Dissertations, Theses, and Capstone Projects

Date of Degree

6-2017

Document Type

Dissertation

Degree Name

Ph.D.

Program

Business

Advisor

Armen Hovakimian

Committee Members

Jun Wang

Theodore Joyce

Joseph Weintrop

Subject Categories

Corporate Finance | Finance and Financial Management

Keywords

capital structure, persistence, CEO effects, credit rating standards, public debt market, tradeoff theory

Abstract

This dissertation consists of three chapters that examine capital structure determinants as well as the evolution of credit rating standards in the market for public debt.

Chapter 1 This chapter shows that firm fixed effects in panel leverage regressions act as a noisy proxy for managerial effects that drive persistence in leverage. Firms that do not change their CEO for prolonged periods of time are more likely to keep debt ratios within a narrow bandwidth and to display persistent differences in their time-series averages for up to 20 years. A CEO turnover is associated with considerable modifications to the financing policy of the firm. Significant capital structure changes take place immediately after a new executive takes office and leverage ratios remain relatively stable for the remaining tenure of the CEO. Lemmon et. al. (2008) argue that an unknown and time invariant factor is driving most of the variation in observed debt ratios, while DeAngelo and Roll (2015) find significant time-firm effects and short-lived leverage persistence.
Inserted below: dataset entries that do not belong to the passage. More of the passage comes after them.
-- pv_equiv track=rewrite | github.com/pypi-data/pypi-mirror-402 | packages/drap/drap-0.0.4.post15.tar.gz/drap-0.0.4.post15/src/drap/utils.py | _int_to_fourcc
-- ===== SOURCE A (Python) =====
-- def _int_to_fourcc(v: int) -> str:
--     if not v:
--         return ""
--     chars = []
--     for i in range(4):
--         chars.append(chr((v >> (8 * i)) & 0xFF))
--     s = "".join(chars)
--     if not s.isprintable():
--         return ""
--     return s
-- ===== SOURCE B (Python) =====
-- def _int_to_fourcc(v: int) -> str:
--     if not v:
--         return ""
--     s = (v & 0xFFFFFFFF).to_bytes(4, "little").decode("latin-1")
--     if not s.isprintable():
--         return ""
--     return s
-- ===== Notes on version B (the rewrite author's own statement) =====
-- stated objective: idiomatic
-- what changed: Replaces the explicit range(4) shift/chr/append loop and join with a single masked to_bytes(4,'little').decode('latin-1') conversion.
import Mathlib
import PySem

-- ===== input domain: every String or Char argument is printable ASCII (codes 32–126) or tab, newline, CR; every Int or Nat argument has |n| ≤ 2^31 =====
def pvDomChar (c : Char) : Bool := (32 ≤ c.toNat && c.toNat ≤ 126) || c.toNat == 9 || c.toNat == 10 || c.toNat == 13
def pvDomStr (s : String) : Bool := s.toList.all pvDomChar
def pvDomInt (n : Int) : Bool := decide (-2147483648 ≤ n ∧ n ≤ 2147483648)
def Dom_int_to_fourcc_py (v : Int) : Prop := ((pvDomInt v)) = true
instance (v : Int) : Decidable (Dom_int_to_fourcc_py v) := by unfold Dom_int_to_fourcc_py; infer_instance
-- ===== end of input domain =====

-- B replaces A's explicit shift/chr loop by one masked little-endian 4-byte conversion (idiomatic; same cost).

-- str.isprintable, exact for codepoints ≤ 255 (the only ones these ports produce):
-- non-printable below 256 are 0–31, 127–160 and 173 (soft hyphen).
def pyIsPrintableChar (c : Char) : Bool :=
  (32 ≤ c.toNat && c.toNat ≤ 126) || (161 ≤ c.toNat && c.toNat ≤ 255 && c.toNat != 173)

def pyIsPrintable (s : String) : Bool := s.toList.all pyIsPrintableChar

-- ===== PORT A =====
-- 'v >> (8*i)' is floor division by 2^(8*i) (Python arithmetic shift), '& 0xFF' is mod 256.
def int_to_fourcc_py (v : Int) : String :=
  if v == 0 then "" else
    let chars : List Char := (PySem.List.pyRange 0 4 1).foldl
      (fun acc i =>
        acc ++ [Char.ofNat ((PySem.Int.mod (PySem.Int.floordiv v (2 ^ (8 * i).toNat)) 256).toNat)]) []
    let s := String.mk chars
    if ¬ pyIsPrintable s then "" else s

-- ===== PORT B =====
-- 'v & 0xFFFFFFFF' is mod 2^32; to_bytes(4,"little").decode("latin-1") is the four base-256
-- digits of the mask, least significant first, each as the char of that code (exact, hand port).
def int_to_fourcc_py_alt (v : Int) : String :=
  if v == 0 then "" else
    let m : Nat := (PySem.Int.mod v 4294967296).toNat
    let s := String.mk [Char.ofNat (m % 256), Char.ofNat (m / 256 % 256),
                        Char.ofNat (m / 65536 % 256), Char.ofNat (m / 16777216 % 256)]
    if ¬ pyIsPrintable s then "" else s

-- ===== PRECONDITION & SPEC =====
def Spec_int_to_fourcc_py (v : Int) (out : String) : Prop := out = int_to_fourcc_py_alt v
instance (v : Int) (out : String) : Decidable (Spec_int_to_fourcc_py v out) := by unfold Spec_int_to_fourcc_py; infer_instance

-- ===== CLAIM (what is proved, stated in full; the proofs are below) =====
def Claim_equal_int_to_fourcc_py : Prop := ∀ (v : Int), Dom_int_to_fourcc_py v → Spec_int_to_fourcc_py v (int_to_fourcc_py v)

-- ===== LEMMAS AND PROOFS =====

theorem bytes_eq (v : Int) :
    ((v % 256).toNat = (v % 4294967296).toNat % 256)
    ∧ ((v / 256 % 256).toNat = (v % 4294967296).toNat / 256 % 256)
    ∧ ((v / 65536 % 256).toNat = (v % 4294967296).toNat / 65536 % 256)
    ∧ ((v / 16777216 % 256).toNat = (v % 4294967296).toNat / 16777216 % 256) := by
  refine ⟨?_, ?_, ?_, ?_⟩ <;> omega

-- ===== VERDICT (by name: the statement is the Claim_ definition above) =====
theorem int_to_fourcc_py_spec : Claim_equal_int_to_fourcc_py := by
  intro v _
  unfold Spec_int_to_fourcc_py int_to_fourcc_py int_to_fourcc_py_alt
  by_cases h : v = 0
  · simp [h]
  · simp only [beq_iff_eq, h, if_false]
    have hr : PySem.List.pyRange 0 4 1 = [0, 1, 2, 3] := by decide
    simp only [hr, List.foldl]
    norm_num
    simp only [show Int.toNat 8 = 8 from rfl, show Int.toNat 16 = 16 from rfl,
      show Int.toNat 24 = 24 from rfl]
    norm_num
    have hb := bytes_eq v
    rw [hb.1, hb.2.1, hb.2.2.1, hb.2.2.2]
Capital structure stability at the CEO level introduces heterogeneity in the level of persistence across firms and provides a reconciliation of the conflicting evidence in the two studies.

Chapter 2 This chapter investigates the time-series variation in credit rating standards in the public debt market. The average credit rating of U.S. corporations has declined over the last 30 years. Existing literature attributes this decline to a systematic tightening of rating standards as opposed to any significant deterioration in the average credit quality of rated firms. This study finds empirical evidence that casts doubt on the notion that credit rating agencies have become more conservative over time. I find that the estimated proxy for rating standards is also capturing the effect of mispricing in the equity market as it is correlated to future stock returns. I propose an alternative specification of the credit rating model that incorporates the market-based risk characteristics of rated firms relative to those of other firms in the economy and argue that it better captures the information that credit rating agencies analyze in the rating process. Estimating the proxy for rating standards with the alternative model, I find no evidence of conservatism. Instead, the secular downward trend in credit ratings is due to changes in the economic climate that increase the risk of default. This result is important because changes in rating criteria that do not reflect variation in the credit risk of the underlying security undermine the usefulness of credit ratings to market participants. The findings of this study assert the consistency and informational value of credit ratings in the public market for corporate debt.

Chapter 3 This study examines what costs and benefits of debt are most important to the determination of the optimal capital structure. Prior literature has identified a set of variables that help explain the variation in observed leverage ratios. In the context of the dynamic tradeoff model, where firms do not immediately adjust to their target leverage ratio due to the presence of adjustment costs, some factors will inform the optimal capital structure, while others will cause firms to deviate from it. To isolate the variation in leverage due to differences in the target from that caused by deviations, I aggregate the data across a dimension that is likely to identify firms with similar targets – credit rating category. Estimating the traditional leverage regression on the aggregated data reveals size, profitability and tangibility as the most important proxies for the determinants of the target debt ratio. However, in contrast to theoretical priors, large and profitable firms have lower targets. Further analysis shows that size and profitability proxy for firms with lower non-financial risk and the benefits of a better credit rating outweigh the costs of foregone tax shields for those firms. Furthermore, while all firm characteristics are highly significant in the traditional leverage regression, they can only jointly explain about 20% of the variation in debt ratios across firms. On the other hand, the heterogeneity in leverage across rating categories is to a much larger extent determined by our proxies as the explanatory power of the model rises to close to 90% in that dataset.